-- pv_equiv track=rewrite | github.com/juy4556/PythonAlgorithm | 잡동/ao/4.py | comb_now_and_discarded
-- ===== SOURCE A (Python) =====
-- def comb_now_and_discarded(discarded, goal, now):
--     ended = False
--     now_length = len(now)
--     discarded_length = len(discarded)
--     for i in range(now_length):
--         for j in range(discarded_length):
--             if now[i] + discarded[j] == goal:
--                 ended = True
--                 now.pop(i)
--                 discarded.pop(j)
--                 return ended
--
--     return ended
-- ===== SOURCE B (Python) =====
-- def comb_now_and_discarded(discarded, goal, now):
--     a = sorted(now)
--     b = sorted(discarded, reverse=True)
--     i, j = 0, 0
--     while i < len(a) and j < len(b):
--         s = a[i] + b[j]
--         if s == goal:
--             return True
--         if s < goal:
--             i += 1
--         else:
--             j += 1
--     return False
-- ===== Notes on version B (the rewrite author's own statement) =====
-- stated objective: alternative
-- what changed: Replaces the nested scan with the two-pointer pair-sum algorithm: sort now ascending and discarded descending, then advance one pointer per step depending on whether the current sum is below or above goal; B does not mutate its arguments (equivalence is about the return value).
import Mathlib
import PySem

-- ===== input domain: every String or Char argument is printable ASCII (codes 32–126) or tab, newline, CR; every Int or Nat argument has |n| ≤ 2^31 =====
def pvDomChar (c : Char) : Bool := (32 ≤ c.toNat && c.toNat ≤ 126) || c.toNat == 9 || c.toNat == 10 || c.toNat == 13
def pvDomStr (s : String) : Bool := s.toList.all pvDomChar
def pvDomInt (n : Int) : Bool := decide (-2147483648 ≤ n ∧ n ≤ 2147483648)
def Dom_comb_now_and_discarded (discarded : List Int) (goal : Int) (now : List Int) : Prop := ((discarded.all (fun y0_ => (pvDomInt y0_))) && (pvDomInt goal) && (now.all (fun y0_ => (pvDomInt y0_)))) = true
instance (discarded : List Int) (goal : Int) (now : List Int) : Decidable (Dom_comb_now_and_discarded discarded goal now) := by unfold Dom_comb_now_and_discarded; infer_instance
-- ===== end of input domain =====

-- B answers "some x in now and d in discarded sum to goal" by the two-pointer scan over sorted copies
-- (now ascending, discarded descending) instead of A's nested scan. A pops the matched elements from
-- its argument lists; B does not mutate: the equivalence proved here is about the return value only.


-- ===== PORT A =====
-- inner 'for j in range(discarded_length)': scan discarded, return True on a match
def combA_inner (x goal : Int) (ds : List Int) : Bool :=
  match ds with
  | [] => false
  | d :: t => if x + d = goal then true else combA_inner x goal t

-- outer 'for i in range(now_length)'
def combA_outer (discarded : List Int) (goal : Int) (ns : List Int) : Bool :=
  match ns with
  | [] => false
  | x :: t => if combA_inner x goal discarded then true else combA_outer discarded goal t

def comb_now_and_discarded (discarded : List Int) (goal : Int) (now : List Int) : Bool :=
  combA_outer discarded goal now

-- ===== PORT B =====
-- the 'while i < len(a) and j < len(b)' two-pointer loop; advancing a pointer = dropping a head
def combB_tp (goal : Int) : List Int → List Int → Bool
  | [], _ => false
  | _ :: _, [] => false
  | x :: a, y :: b =>
      if x + y = goal then true
      else if x + y < goal then combB_tp goal a (y :: b)
      else combB_tp goal (x :: a) b
termination_by a b => a.length + b.length

def comb_now_and_discarded_alt (discarded : List Int) (goal : Int) (now : List Int) : Bool :=
  combB_tp goal (PySem.List.sorted now (fun v => v) false)
               (PySem.List.sorted discarded (fun v => v) true)

-- ===== PRECONDITION & SPEC =====
def Spec_comb_now_and_discarded (discarded : List Int) (goal : Int) (now : List Int) (out : Bool) : Prop := out = comb_now_and_discarded_alt discarded goal now
instance (discarded : List Int) (goal : Int) (now : List Int) (out : Bool) : Decidable (Spec_comb_now_and_discarded discarded goal now out) := by unfold Spec_comb_now_and_discarded; infer_instance

-- ===== CLAIM =====
def Claim_equal_comb_now_and_discarded : Prop := ∀ (discarded : List Int) (goal : Int) (now : List Int), Dom_comb_now_and_discarded discarded goal now → Spec_comb_now_and_discarded discarded goal now (comb_now_and_discarded discarded goal now)

-- ===== LEMMAS AND PROOFS =====
theorem combA_inner_iff (x goal : Int) (ds : List Int) :
    combA_inner x goal ds = true ↔ ∃ d ∈ ds, x + d = goal := by
  induction ds with
  | nil => simp [combA_inner]
  | cons d t ih =>
      simp only [combA_inner, List.mem_cons]
      split_ifs with h
      · simp only [true_iff]; exact ⟨d, Or.inl rfl, h⟩
      · simp only [ih]
        constructor
        · rintro ⟨e, he, hs⟩; exact ⟨e, Or.inr he, hs⟩
        · rintro ⟨e, he | he, hs⟩
          · exact absurd (he ▸ hs) h
          · exact ⟨e, he, hs⟩

theorem combA_outer_iff (discarded : List Int) (goal : Int) (ns : List Int) :
    combA_outer discarded goal ns = true ↔ ∃ x ∈ ns, ∃ d ∈ discarded, x + d = goal := by
  induction ns with
  | nil => simp [combA_outer]
  | cons x t ih =>
      simp only [combA_outer, List.mem_cons]
      split_ifs with h
      · simp only [true_iff]
        obtain ⟨d, hd, hs⟩ := (combA_inner_iff x goal discarded).mp h
        exact ⟨x, Or.inl rfl, d, hd, hs⟩
      · simp only [ih]
        constructor
        · rintro ⟨y, hy, d, hd, hs⟩; exact ⟨y, Or.inr hy, d, hd, hs⟩
        · rintro ⟨y, hy | hy, d, hd, hs⟩
          · exact absurd ((combA_inner_iff x goal discarded).mpr ⟨d, hd, hy ▸ hs⟩) h
          · exact ⟨y, hy, d, hd, hs⟩

-- two-pointer correctness on an ascending a and a descending b
theorem combB_tp_iff (goal : Int) (a b : List Int)
    (ha : a.Pairwise (· ≤ ·)) (hb : b.Pairwise (fun p q => q ≤ p)) :
    combB_tp goal a b = true ↔ ∃ x ∈ a, ∃ y ∈ b, x + y = goal := by
  fun_induction combB_tp goal a b with
  | case1 b => simp
  | case2 x a => simp
  | case3 x a y b heq => simp only [true_iff]; exact ⟨x, List.mem_cons_self, y, List.mem_cons_self, heq⟩
  | case4 x a y b hne hlt ih =>
      rw [ih (List.Pairwise.of_cons ha) hb]
      constructor
      · rintro ⟨x', hx', w⟩; exact ⟨x', List.mem_cons_of_mem _ hx', w⟩
      · rintro ⟨x', hx', y', hy', hs⟩
        rcases List.mem_cons.mp hx' with hx0 | hxt
        · -- x' = x: every y' in y::b satisfies y' ≤ y, so x + y' < goal, contradiction
          subst hx0
          have hy'le : y' ≤ y := by
            rcases List.mem_cons.mp hy' with hy0 | hyt
            · exact le_of_eq hy0
            · exact (List.pairwise_cons.mp hb).1 y' hyt
          exact absurd hs (by omega)
        · exact ⟨x', hxt, y', hy', hs⟩
  | case5 x a y b hne hge ih =>
      rw [ih ha (List.Pairwise.of_cons hb)]
      constructor
      · rintro ⟨x', hx', y', hy', hs⟩; exact ⟨x', hx', y', List.mem_cons_of_mem _ hy', hs⟩
      · rintro ⟨x', hx', y', hy', hs⟩
        rcases List.mem_cons.mp hy' with hy0 | hyt
        · -- y' = y: every x' in x::a satisfies x ≤ x', so x' + y > goal, contradiction
          subst hy0
          have hx'ge : x ≤ x' := by
            rcases List.mem_cons.mp hx' with hx0 | hxt
            · exact le_of_eq hx0.symm
            · exact (List.pairwise_cons.mp ha).1 x' hxt
          exact absurd hs (by omega)
        · exact ⟨x', hx', y', hyt, hs⟩

-- ===== VERDICT =====
theorem comb_now_and_discarded_spec : Claim_equal_comb_now_and_discarded := by
  intro discarded goal now _
  unfold Spec_comb_now_and_discarded comb_now_and_discarded comb_now_and_discarded_alt
  rw [Bool.eq_iff_iff, combA_outer_iff,
    combB_tp_iff goal _ _ (PySem.List.sorted_pairwise now (fun v => v) )
      (PySem.List.sorted_pairwise_rev discarded (fun v => v))]
  constructor
  · rintro ⟨x, hx, d, hd, hs⟩
    exact ⟨x, (PySem.List.mem_sorted _ _ _ _).mpr hx, d, (PySem.List.mem_sorted _ _ _ _).mpr hd, hs⟩
  · rintro ⟨x, hx, d, hd, hs⟩
    exact ⟨x, (PySem.List.mem_sorted _ _ _ _).mp hx, d, (PySem.List.mem_sorted _ _ _ _).mp hd, hs⟩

● ● ● ●

■ Exercise instructions ■
Your answer should be one number: how many lines in the records above include "String".

■ Written answer ■
2